Let me go back to the original thought of the post. It has been my opinion since my teenage days of chasing trains that Minneapolis only needed one passenger station and that one was the Great Northern Station. The MILW was very nationalistic and they wanted their own depot in Minneapolis. This was a stub-ended facility that trains needed to back out of. The SOO Line trains to Winnipeg or Portal headed in and backed out to a point where they proceeded westward on the joint NP-MSTL tracks and left the joint trackage at point called 14th Avenue North. Then they were on their own tracks. I only saw one SOO passenger train when I worked an overnight job at NP’s Lower Yard.
It is my opinion that James J. Hill should have established a “Minneapolis Union Depot Company” complete with a coach yard north of the depot (where the CBQ had their coach yard) and serviced all of the trains of the CNW, CBQ, RI, MILW, CGW, etc. Now back to the MILW. As stated above, the MILW was very nationalistic and wanted their own depot. The MILW and RI each had their coach yards in south Minneapolis, about three miles from the depot. So their inbound trains had to back up said three miles, turn on a wye at Lake Street, and back or pull into their respective coach yards. Quite a process!
A press release from the Met Council (which runs Met Transit) has said that the Green Line (Minneapolis to St. Paul) has exceeded ridership expectations. A St. Paul passenger or North Star passenger can transfer from their respective trains to a Blue Line train for a quick ride to the Minneapolis/St. Paul Airport.
We won’t see Northern Lights Express or a third main, but time will tell. The best thing is that the Staples Sub east of Big Lake to two MT CTC, which the former westbound main track being restored within a year or so.
A few questions- off topic really- that you may know the answers to:
Whose bright idea was it to remove the second main between (as far as I can see from Google Earth) Big Lake and Becker? What was the logic?- Was this before or after the decision to focus Fargo traffic on the NP? Was single track plus sidings all the way from Twin Cities to the Pacific seen as the way to go?
With respect to the current congestion on the Fargo Northtown route, my understanding is that terminal capacity constraints at Northtown are actually a bigger problem than main line capacity. Is this correct?
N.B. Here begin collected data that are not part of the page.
-- pv_equiv track=rewrite | github.com/Jiuxiao-yunwai/RL-kaiwu | exp2-back-to-the-realm/agent_target_dqn_01/workflow/train_workflow.py | get_curriculum_config
-- ===== SOURCE A (Python) =====
-- import copy
--
-- CURRICULUM = [
--     # (起始epoch, 宝箱数量, max_step)
--     (0,     5,  600),     # 阶段1: 先学会导航+拾取少量宝箱，短局快速迭代
--     (1500,  8,  800),     # 阶段2: 中等数量宝箱
--     (4000,  11, 900),     # 阶段3: 大部分宝箱
--     (7000,  13, 1000),    # 阶段4: 全量宝箱，与评估对齐
-- ]
--
-- def get_curriculum_config(epoch, base_conf):
--     """根据当前epoch返回课程学习配置"""
--     treasure_count = CURRICULUM[0][1]
--     max_step = CURRICULUM[0][2]
--     for start_epoch, tc, ms in CURRICULUM:
--         if epoch >= start_epoch:
--             treasure_count = tc
--             max_step = ms
--
--     conf = copy.deepcopy(base_conf)
--     conf["env_conf"]["treasure_count"] = treasure_count
--     conf["env_conf"]["max_step"] = max_step
--     return conf, treasure_count, max_step
-- ===== SOURCE B (Python) =====
-- import copy
--
-- CURRICULUM = [
--     # (起始epoch, 宝箱数量, max_step)
--     (0,     5,  600),
--     (1500,  8,  800),
--     (4000,  11, 900),
--     (7000,  13, 1000),
-- ]
--
-- def get_curriculum_config(epoch, base_conf):
--     """根据当前epoch返回课程学习配置"""
--     # binary search for the rightmost tier whose start_epoch <= epoch,
--     # clamped to the first tier for epochs before every start.
--     starts = [s for s, _, _ in CURRICULUM]
--     lo, hi = 0, len(starts)
--     while lo < hi:
--         mid = (lo + hi) // 2
--         if starts[mid] <= epoch:
--             lo = mid + 1
--         else:
--             hi = mid
--     idx = max(lo - 1, 0)
--     _, treasure_count, max_step = CURRICULUM[idx]
--
--     conf = copy.deepcopy(base_conf)
--     conf["env_conf"]["treasure_count"] = treasure_count
--     conf["env_conf"]["max_step"] = max_step
--     return conf, treasure_count, max_step
-- ===== Notes on version B (the rewrite author's own statement) =====
-- stated objective: alternative
-- what changed: Replaces A's linear last-match scan over CURRICULUM with a hand-rolled binary search over the start-epoch thresholds (clamped to 0 for epochs before the first tier); the deepcopy and env_conf updates are unchanged.
import Mathlib
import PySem

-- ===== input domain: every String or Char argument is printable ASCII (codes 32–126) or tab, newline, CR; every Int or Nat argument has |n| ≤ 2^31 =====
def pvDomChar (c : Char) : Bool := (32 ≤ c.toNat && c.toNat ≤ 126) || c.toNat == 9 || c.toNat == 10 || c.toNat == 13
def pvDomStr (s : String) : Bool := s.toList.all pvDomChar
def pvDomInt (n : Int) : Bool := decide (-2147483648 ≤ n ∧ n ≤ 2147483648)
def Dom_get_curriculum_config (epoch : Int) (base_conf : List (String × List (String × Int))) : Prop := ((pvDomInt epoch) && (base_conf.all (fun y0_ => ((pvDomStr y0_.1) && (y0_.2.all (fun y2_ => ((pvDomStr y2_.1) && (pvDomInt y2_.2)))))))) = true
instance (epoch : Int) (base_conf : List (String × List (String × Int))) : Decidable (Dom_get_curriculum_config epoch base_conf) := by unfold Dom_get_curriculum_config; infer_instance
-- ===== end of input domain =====

-- B replaces A's linear last-match scan of CURRICULUM with a clamped binary search over the
-- start-epoch thresholds (objective: alternative); the deepcopy and env_conf updates are unchanged.

-- ===== PORT A =====
def pvCurriculum : List (Int × Int × Int) :=
  [(0, 5, 600), (1500, 8, 800), (4000, 11, 900), (7000, 13, 1000)]

-- shared by both ports: conf["env_conf"]["treasure_count"]=tc; conf["env_conf"]["max_step"]=ms
-- (deepcopy is the identity on immutable values; in-place mutation of the inner dict keeps positions,
-- matched by PySem.Dict.insert's overwrite-in-place semantics)
def pvSetEnv (base_conf : List (String × List (String × Int))) (tc ms : Int) :
    List (String × List (String × Int)) :=
  let d := PySem.Dict.mk base_conf
  let inner := PySem.Dict.mk (d.getD "env_conf" [])
  let inner := (inner.insert "treasure_count" tc).insert "max_step" ms
  (d.insert "env_conf" inner.items).items

def get_curriculum_config (epoch : Int) (base_conf : List (String × List (String × Int))) : (List (String × List (String × Int))) × Int × Int :=
  let init : Int × Int := ((pvCurriculum.headD (0, 0, 0)).2.1, (pvCurriculum.headD (0, 0, 0)).2.2)
  let p := pvCurriculum.foldl (fun (acc : Int × Int) t => if epoch ≥ t.1 then (t.2.1, t.2.2) else acc) init
  (pvSetEnv base_conf p.1 p.2, p.1, p.2)

-- ===== PORT B =====
-- the while lo < hi loop, as fuel recursion (fuel = hi - lo suffices)
def pvBSearch (epoch : Int) (starts : List Int) : Nat → Nat → Nat → Nat
  | 0, lo, _ => lo
  | fuel + 1, lo, hi =>
    if lo < hi then
      let mid := (lo + hi) / 2
      if starts.getD mid 0 ≤ epoch then pvBSearch epoch starts fuel (mid + 1) hi
      else pvBSearch epoch starts fuel lo mid
    else lo

def get_curriculum_config_alt (epoch : Int) (base_conf : List (String × List (String × Int))) : (List (String × List (String × Int))) × Int × Int :=
  let starts := pvCurriculum.map (·.1)
  let lo := pvBSearch epoch starts starts.length 0 starts.length
  let idx := lo - 1   -- Nat subtraction = Python's max(lo - 1, 0) for lo ≥ 0
  let t := pvCurriculum.getD idx (0, 0, 0)
  (pvSetEnv base_conf t.2.1 t.2.2, t.2.1, t.2.2)

-- ===== PRECONDITION & SPEC =====
-- Pre_ excludes exactly the inputs where Python A raises KeyError: base_conf without an "env_conf" key.
def Pre_get_curriculum_config (epoch : Int) (base_conf : List (String × List (String × Int))) : Prop :=
  "env_conf" ∈ base_conf.map Prod.fst
instance (epoch : Int) (base_conf : List (String × List (String × Int))) : Decidable (Pre_get_curriculum_config epoch base_conf) := by unfold Pre_get_curriculum_config; infer_instance
def pvWitness_get_curriculum_config : Int × (List (String × List (String × Int))) :=
  (1500, [("env_conf", [("treasure_count", 0), ("foo", 7)])])

def Spec_get_curriculum_config (epoch : Int) (base_conf : List (String × List (String × Int))) (out : (List (String × List (String × Int))) × Int × Int) : Prop := out = get_curriculum_config_alt epoch base_conf
instance (epoch : Int) (base_conf : List (String × List (String × Int))) (out : (List (String × List (String × Int))) × Int × Int) : Decidable (Spec_get_curriculum_config epoch base_conf out) := by unfold Spec_get_curriculum_config; infer_instance

-- ===== CLAIM (what is proved, stated in full; the proofs are below) =====
def Claim_equal_get_curriculum_config : Prop := ∀ (epoch : Int) (base_conf : List (String × List (String × Int))), Dom_get_curriculum_config epoch base_conf → Pre_get_curriculum_config epoch base_conf → Spec_get_curriculum_config epoch base_conf (get_curriculum_config epoch base_conf)

-- ===== LEMMAS AND PROOFS =====
-- both selectors pick the same (treasure_count, max_step) pair, by case split on the thresholds
lemma pv_sel_eq (epoch : Int) :
    (pvCurriculum.foldl (fun (acc : Int × Int) t => if epoch ≥ t.1 then (t.2.1, t.2.2) else acc)
      ((pvCurriculum.headD (0, 0, 0)).2.1, (pvCurriculum.headD (0, 0, 0)).2.2))
    = (let starts := pvCurriculum.map (·.1)
       let lo := pvBSearch epoch starts starts.length 0 starts.length
       ((pvCurriculum.getD (lo - 1) (0, 0, 0)).2.1, (pvCurriculum.getD (lo - 1) (0, 0, 0)).2.2)) := by
  by_cases h1 : (1500 : Int) ≤ epoch <;> by_cases h2 : (4000 : Int) ≤ epoch <;>
    by_cases h3 : (7000 : Int) ≤ epoch <;> by_cases h0 : (0 : Int) ≤ epoch <;>
    simp [pvCurriculum, pvBSearch, List.foldl, ge_iff_le, h0, h1, h2, h3] <;> omega

-- ===== VERDICT (by name: the statement is the Claim_ definition above) =====
theorem get_curriculum_config_spec : Claim_equal_get_curriculum_config := by
  intro epoch base_conf _ _
  show _ = _
  unfold get_curriculum_config get_curriculum_config_alt
  have h := pv_sel_eq epoch
  simp only at h ⊢
  rw [h]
If so is it being addressed? (I understand CP are having problems with local politicians about the project to lengthen Pig’s Eye for 10000’ trains, and long trains are adding to congestion around there- all this means Coon Rapids to Hastings is often a nightmare for the Empire Builder)
How did passenger traffic off the CBQ get to Minneapolis GN- I assume this all stopped at SPUD? My historical map of railroads in the area seems to show that northbound traffic could bear left at Merriam Park, and then right alongside the west side of I94, toward the Football stadium, before bearing left over the stone arch bridge, but in the area round the football stadium there is no sign left of any ROW. Was this the route?